◆ Exercise objective
In the entries that follow, the first line to write out is the one containing "-- ===== SOURCE A", and the last is the one containing "-- def _is_pdf(file_name: str, mime_type: str)". Reproduce that stretch exactly, with nothing before or after it.

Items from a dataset
-- pv_equiv track=rewrite | github.com/nikolalogan/xafgs | ocr-service/app/providers/local_pp_structure.py | _guess_suffix
-- ===== SOURCE A (Python) =====
-- def _guess_suffix(file_name: str, mime_type: str) -> str:
--     if _is_pdf(file_name, mime_type):
--         return ".pdf"
--     name = (file_name or "").lower()
--     for suffix in [".png", ".jpg", ".jpeg", ".bmp", ".tif", ".tiff", ".webp"]:
--         if name.endswith(suffix):
--             return suffix
--     mime = (mime_type or "").lower()
--     if "png" in mime:
--         return ".png"
--     if "jpeg" in mime or "jpg" in mime:
--         return ".jpg"
--     return ".bin"
--
-- def _is_pdf(file_name: str, mime_type: str) -> bool:
--     return (mime_type or "").lower() == "application/pdf" or (file_name or "").lower().endswith(".pdf")
-- ===== SOURCE B (Python) =====
-- _IMAGE_EXTS = frozenset({".png", ".jpg", ".jpeg", ".bmp", ".tif", ".tiff", ".webp"})
--
-- def _guess_suffix(file_name: str, mime_type: str) -> str:
--     if (mime_type or "").lower() == "application/pdf" or (file_name or "").lower().endswith(".pdf"):
--         return ".pdf"
--     name = (file_name or "").lower()
--     i = name.rfind(".")
--     if i >= 0:
--         ext = name[i:]
--         if ext in _IMAGE_EXTS:
--             return ext
--     mime = (mime_type or "").lower()
--     if "png" in mime:
--         return ".png"
--     if "jpeg" in mime or "jpg" in mime:
--         return ".jpg"
--     return ".bin"
-- ===== Notes on version B (the rewrite author's own statement) =====
-- stated objective: simpler
-- what changed: Instead of scanning seven endswith checks in order, B extracts the file's extension once (rfind of the last dot, then a slice) and does a single frozenset membership test; the pdf guard and mime fallbacks are unchanged.
import Mathlib
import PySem

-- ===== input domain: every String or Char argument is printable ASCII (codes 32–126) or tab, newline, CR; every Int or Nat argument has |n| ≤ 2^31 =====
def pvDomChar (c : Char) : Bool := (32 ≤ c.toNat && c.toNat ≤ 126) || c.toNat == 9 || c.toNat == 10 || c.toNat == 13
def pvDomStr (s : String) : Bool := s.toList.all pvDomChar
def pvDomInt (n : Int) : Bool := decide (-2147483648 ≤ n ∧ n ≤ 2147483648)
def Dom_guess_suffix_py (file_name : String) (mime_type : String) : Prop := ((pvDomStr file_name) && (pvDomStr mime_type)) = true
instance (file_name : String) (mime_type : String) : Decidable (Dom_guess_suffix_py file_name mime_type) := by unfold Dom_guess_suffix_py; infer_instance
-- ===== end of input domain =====

-- B replaces A's ordered scan of seven endswith checks by extracting the extension once
-- (last-dot rfind + slice) and one set-membership test; objective: simpler.


-- ===== PORT A =====
-- helper _is_pdf; '(s or "")' is the identity on strings (the empty string maps to "")
def is_pdf_py (file_name : String) (mime_type : String) : Bool :=
  (PySem.Str.lower mime_type == "application/pdf") ||
    PySem.Str.endswith (PySem.Str.lower file_name) ".pdf"

def guess_suffix_py (file_name : String) (mime_type : String) : String :=
  if is_pdf_py file_name mime_type then ".pdf"
  else
    let name := PySem.Str.lower file_name
    -- the for-loop with early return: first suffix of the literal list that name ends with
    match ([".png", ".jpg", ".jpeg", ".bmp", ".tif", ".tiff", ".webp"] : List String).find?
        (fun suffix => PySem.Str.endswith name suffix) with
    | some suffix => suffix
    | none =>
      let mime := PySem.Str.lower mime_type
      if PySem.Str.isIn "png" mime then ".png"
      else if PySem.Str.isIn "jpeg" mime || PySem.Str.isIn "jpg" mime then ".jpg"
      else ".bin"

-- ===== PORT B =====
-- the frozenset of the seven image suffixes (distinct literals, kept as their distinct-element list)
def pvImageExts : List String := [".png", ".jpg", ".jpeg", ".bmp", ".tif", ".tiff", ".webp"]

def guess_suffix_py_alt (file_name : String) (mime_type : String) : String :=
  if (PySem.Str.lower mime_type == "application/pdf") ||
      PySem.Str.endswith (PySem.Str.lower file_name) ".pdf" then ".pdf"
  else
    let name := PySem.Str.lower file_name
    let i := PySem.Str.rfind name "."
    let extFound : Option String :=
      if 0 ≤ i then
        let ext := PySem.Str.slice name (some i) none   -- name[i:]
        if pvImageExts.contains ext then some ext else none
      else none
    match extFound with
    | some ext => ext
    | none =>
      let mime := PySem.Str.lower mime_type
      if PySem.Str.isIn "png" mime then ".png"
      else if PySem.Str.isIn "jpeg" mime || PySem.Str.isIn "jpg" mime then ".jpg"
      else ".bin"

-- ===== PRECONDITION & SPEC =====
def Spec_guess_suffix_py (file_name : String) (mime_type : String) (out : String) : Prop := out = guess_suffix_py_alt file_name mime_type
instance (file_name : String) (mime_type : String) (out : String) : Decidable (Spec_guess_suffix_py file_name mime_type out) := by unfold Spec_guess_suffix_py; infer_instance

-- ===== CLAIM (what is proved, stated in full; the proofs are below) =====
def Claim_equal_guess_suffix_py : Prop := ∀ (file_name : String) (mime_type : String), Dom_guess_suffix_py file_name mime_type → Spec_guess_suffix_py file_name mime_type (guess_suffix_py file_name mime_type)

-- ===== LEMMAS AND PROOFS =====

-- ['.'] is a prefix of xs iff xs starts with '.'
lemma isPrefixOf_dot (xs : List Char) : (['.'].isPrefixOf xs = true) ↔ xs.head? = some '.' := by
  cases xs with
  | nil => simp [List.isPrefixOf]
  | cons a t =>
    simp only [List.isPrefixOf_iff_prefix, List.cons_prefix_cons, List.nil_prefix, and_true,
      List.head?_cons, Option.some.injEq]
    exact eq_comm


-- rfind.go for the single-character needle '.' : either -1 and no dot up to n, or the last dot index ≤ n
lemma go_dot_spec (s : List Char) (n : Nat) :
    (PySem.Chars.rfind.go s ['.'] n = -1 ∧ ∀ j ≤ n, s[j]? ≠ some '.') ∨
    (∃ j : Nat, j ≤ n ∧ PySem.Chars.rfind.go s ['.'] n = (j : Int) ∧ s[j]? = some '.' ∧
      ∀ i, j < i → i ≤ n → s[i]? ≠ some '.') := by
  induction n with
  | zero =>
    by_cases h : s[0]? = some '.'
    · right
      refine ⟨0, le_refl _, ?_, h, by omega⟩
      show (if (['.'].isPrefixOf s) = true then (0 : Int) else -1) = 0
      rw [if_pos]
      rw [isPrefixOf_dot, List.head?_eq_getElem?]
      simpa using h
    · left
      constructor
      · show (if (['.'].isPrefixOf s) = true then (0 : Int) else -1) = -1
        rw [if_neg]
        rw [isPrefixOf_dot, List.head?_eq_getElem?]
        simpa using h
      · intro j hj
        interval_cases j
        exact h
  | succ m ih =>
    have hgo : PySem.Chars.rfind.go s ['.'] (m + 1) =
        if ['.'].isPrefixOf (List.drop (m + 1) s) = true then ((m + 1 : Nat) : Int)
        else PySem.Chars.rfind.go s ['.'] m := rfl
    by_cases h : s[m + 1]? = some '.'
    · right
      refine ⟨m + 1, le_refl _, ?_, h, by omega⟩
      rw [hgo, if_pos]
      rw [isPrefixOf_dot, List.head?_drop]
      exact h
    · have hne : (['.'].isPrefixOf (List.drop (m + 1) s)) ≠ true := by
        simp only [ne_eq, isPrefixOf_dot, List.head?_drop]
        exact h
      rw [hgo, if_neg hne]
      rcases ih with ⟨h1, h2⟩ | ⟨j, hjm, hj1, hj2, hj3⟩
      · left
        refine ⟨h1, fun j hj => ?_⟩
        by_cases hjm : j ≤ m
        · exact h2 j hjm
        · have : j = m + 1 := by omega
          rw [this]; exact h
      · right
        refine ⟨j, by omega, hj1, hj2, fun i hi1 hi2 => ?_⟩
        by_cases him : i ≤ m
        · exact hj3 i hi1 him
        · have : i = m + 1 := by omega
          rw [this]; exact h

-- rfind s "." : the -1 case means no dot at all
lemma rfind_dot_neg (s : List Char) (h : ¬ 0 ≤ PySem.Chars.rfind s ['.']) :
    ∀ j : Nat, s[j]? ≠ some '.' := by
  rcases go_dot_spec s s.length with ⟨_, h2⟩ | ⟨j, _, hj1, hj2, _⟩
  · intro j
    by_cases hj : j ≤ s.length
    · exact h2 j hj
    · intro hc
      rw [List.getElem?_eq_none (l := s) (by omega : s.length ≤ j)] at hc
      simp at hc
  · intro i hc
    have hr : PySem.Chars.rfind s ['.'] = PySem.Chars.rfind.go s ['.'] s.length := rfl
    rw [hr, hj1] at h
    exact h (Int.natCast_nonneg j)

-- rfind s "." : the nonnegative case returns the LAST dot index
lemma rfind_dot_pos (s : List Char) (h : 0 ≤ PySem.Chars.rfind s ['.']) :
    ∃ j : Nat, PySem.Chars.rfind s ['.'] = (j : Int) ∧ s[j]? = some '.' ∧
      ∀ i, j < i → s[i]? ≠ some '.' := by
  have hr : PySem.Chars.rfind s ['.'] = PySem.Chars.rfind.go s ['.'] s.length := rfl
  rcases go_dot_spec s s.length with ⟨h1, _⟩ | ⟨j, hjm, hj1, hj2, hj3⟩
  · rw [hr, h1] at h; norm_num at h
  · refine ⟨j, hr.trans hj1, hj2, fun i hi => ?_⟩
    by_cases him : i ≤ s.length
    · exact hj3 i hi him
    · intro hc
      rw [List.getElem?_eq_none (l := s) (by omega : s.length ≤ i)] at hc
      simp at hc

-- a suffix starting with '.' puts a dot into the list
lemma suffix_dot_mem (cs t : List Char) (hs : ('.' :: t) <:+ cs) :
    ∃ m : Nat, cs[m]? = some '.' := by
  obtain ⟨p, hp⟩ := hs
  refine ⟨p.length, ?_⟩
  rw [← hp, List.getElem?_append_right (le_refl _)]
  simp

-- uniqueness: if cs ends in '.'::t with t dot-free, the tail after the LAST dot is exactly '.'::t
lemma lastdot_unique (cs t : List Char) (j : Nat)
    (hj : cs[j]? = some '.') (hlast : ∀ i, j < i → cs[i]? ≠ some '.')
    (hs : ('.' :: t) <:+ cs) (ht : '.' ∉ t) :
    List.drop j cs = '.' :: t := by
  obtain ⟨p, hp⟩ := hs
  have hm : cs[p.length]? = some '.' := by
    rw [← hp, List.getElem?_append_right (le_refl _)]
    simp
  have hjm : j = p.length := by
    rcases lt_trichotomy j p.length with hlt | heq | hgt
    · exact absurd hm (hlast p.length hlt)
    · exact heq
    · -- cs[j] lies inside t, which is dot-free
      exfalso
      have hjl : j < cs.length := by
        by_contra hge
        rw [List.getElem?_eq_none (by omega : cs.length ≤ j)] at hj
        simp at hj
      have : cs[j]? = ('.' :: t)[j - p.length]? := by
        rw [← hp, List.getElem?_append_right (by omega : p.length ≤ j)]
      rw [this] at hj
      have hpos : 0 < j - p.length := by omega
      have : t[j - p.length - 1]? = some '.' := by
        cases hjp : j - p.length with
        | zero => omega
        | succ k => rw [hjp] at hj; simpa using hj
      exact ht (List.mem_of_getElem? this)
  rw [hjm, ← hp, List.drop_left]

-- find? returns the unique element satisfying the predicate
lemma find?_eq_some_of_unique {α : Type} {p : α → Bool} {l : List α} {a : α}
    (ha : a ∈ l) (hpa : p a = true) (hu : ∀ b ∈ l, p b = true → b = a) :
    l.find? p = some a := by
  induction l with
  | nil => cases ha
  | cons x xs ih =>
    by_cases hx : p x = true
    · rw [List.find?_cons_of_pos hx, hu x List.mem_cons_self hx]
    · rw [List.find?_cons_of_neg hx]
      rcases List.mem_cons.mp ha with rfl | hmem
      · exact absurd hpa hx
      · exact ih hmem (fun b hb => hu b (List.mem_cons_of_mem x hb))

-- the central lemma: A's ordered endswith scan equals B's last-dot extension lookup
lemma core (name : String) :
    ([".png", ".jpg", ".jpeg", ".bmp", ".tif", ".tiff", ".webp"] : List String).find?
        (fun suffix => PySem.Str.endswith name suffix) =
    (if 0 ≤ PySem.Str.rfind name "." then
       (if pvImageExts.contains (PySem.Str.slice name (some (PySem.Str.rfind name ".")) none) then
          some (PySem.Str.slice name (some (PySem.Str.rfind name ".")) none)
        else none)
     else none) := by
  have hdot : (".": String).toList = ['.'] := rfl
  by_cases h : 0 ≤ PySem.Str.rfind name "."
  · rw [if_pos h]
    rw [PySem.Str.rfind_eq, hdot] at h
    obtain ⟨j, hjeq, hjd, hjlast⟩ := rfind_dot_pos name.toList h
    set ext := PySem.Str.slice name (some (PySem.Str.rfind name ".")) none with hext
    have hextL : ext.toList = List.drop j name.toList := by
      rw [hext, PySem.Str.toList_slice, PySem.Chars.slice_eq_listSlice,
        PySem.Str.rfind_eq, hdot, hjeq, PySem.List.slice_from _ (Int.natCast_nonneg j)]
      simp
    -- ext starts with '.' and its tail is exactly everything after the last dot
    have hdropj : List.drop j name.toList = '.' :: List.drop (j + 1) name.toList := by
      have hjl : j < name.toList.length := by
        by_contra hge
        rw [List.getElem?_eq_none (by omega : name.toList.length ≤ j)] at hjd
        simp at hjd
      rw [List.drop_eq_getElem_cons hjl]
      congr 1
      have := hjd
      rw [List.getElem?_eq_getElem hjl] at this
      exact Option.some.injEq _ _ ▸ (by simpa using this)
    -- key: any list suffix '.'::t (t dot-free) that name ends with IS ext
    have key : ∀ (e : String) (t : List Char), e.toList = '.' :: t → '.' ∉ t →
        PySem.Str.endswith name e = true → e = ext := by
      intro e t het htd hew
      rw [PySem.Str.endswith_eq, PySem.Chars.endswith_iff, het] at hew
      have := lastdot_unique name.toList t j hjd hjlast hew htd
      apply String.toList_inj.mp
      rw [hextL, this, het]
    by_cases hc : pvImageExts.contains ext = true
    · rw [if_pos hc]
      have hmem : ext ∈ pvImageExts := by
        rwa [List.contains_iff_mem] at hc
      apply find?_eq_some_of_unique (a := ext)
      · exact hmem
      · -- name ends with ext: drop j is a suffix
        rw [PySem.Str.endswith_eq, PySem.Chars.endswith_iff, hextL]
        exact List.drop_suffix j name.toList
      · intro b hb hpb
        fin_cases hb <;>
          [ exact key _ "png".toList rfl (by decide) hpb;
            exact key _ "jpg".toList rfl (by decide) hpb;
            exact key _ "jpeg".toList rfl (by decide) hpb;
            exact key _ "bmp".toList rfl (by decide) hpb;
            exact key _ "tif".toList rfl (by decide) hpb;
            exact key _ "tiff".toList rfl (by decide) hpb;
            exact key _ "webp".toList rfl (by decide) hpb ]
    · rw [if_neg hc]
      rw [List.find?_eq_none]
      intro b hb hpb
      apply hc
      have hbe : b = ext := by
        fin_cases hb <;>
          [ exact key _ "png".toList rfl (by decide) hpb;
            exact key _ "jpg".toList rfl (by decide) hpb;
            exact key _ "jpeg".toList rfl (by decide) hpb;
            exact key _ "bmp".toList rfl (by decide) hpb;
            exact key _ "tif".toList rfl (by decide) hpb;
            exact key _ "tiff".toList rfl (by decide) hpb;
            exact key _ "webp".toList rfl (by decide) hpb ]
      rw [← hbe]
      rw [List.contains_iff_mem]
      exact hb
  · rw [if_neg h]
    rw [PySem.Str.rfind_eq, hdot] at h
    have hnod := rfind_dot_neg name.toList h
    rw [List.find?_eq_none]
    intro b hb hpb
    have : ∃ t : List Char, b.toList = '.' :: t := by
      fin_cases hb <;> exact ⟨_, rfl⟩
    obtain ⟨t, hbt⟩ := this
    rw [PySem.Str.endswith_eq, PySem.Chars.endswith_iff, hbt] at hpb
    obtain ⟨m, hm⟩ := suffix_dot_mem name.toList t hpb
    exact hnod m hm

-- ===== VERDICT (by name: the statement is the Claim_ definition above) =====
theorem guess_suffix_py_spec : Claim_equal_guess_suffix_py := by
  intro file_name mime_type _
  unfold Spec_guess_suffix_py
  simp only [guess_suffix_py, guess_suffix_py_alt, is_pdf_py, core]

◆ Solution
-- ===== SOURCE A (Python) =====
-- def _guess_suffix(file_name: str, mime_type: str) -> str:
--     if _is_pdf(file_name, mime_type):
--         return ".pdf"
--     name = (file_name or "").lower()
--     for suffix in [".png", ".jpg", ".jpeg", ".bmp", ".tif", ".tiff", ".webp"]:
--         if name.endswith(suffix):
--             return suffix
--     mime = (mime_type or "").lower()
--     if "png" in mime:
--         return ".png"
--     if "jpeg" in mime or "jpg" in mime:
--         return ".jpg"
--     return ".bin"
--
-- def _is_pdf(file_name: str, mime_type: str) -> bool:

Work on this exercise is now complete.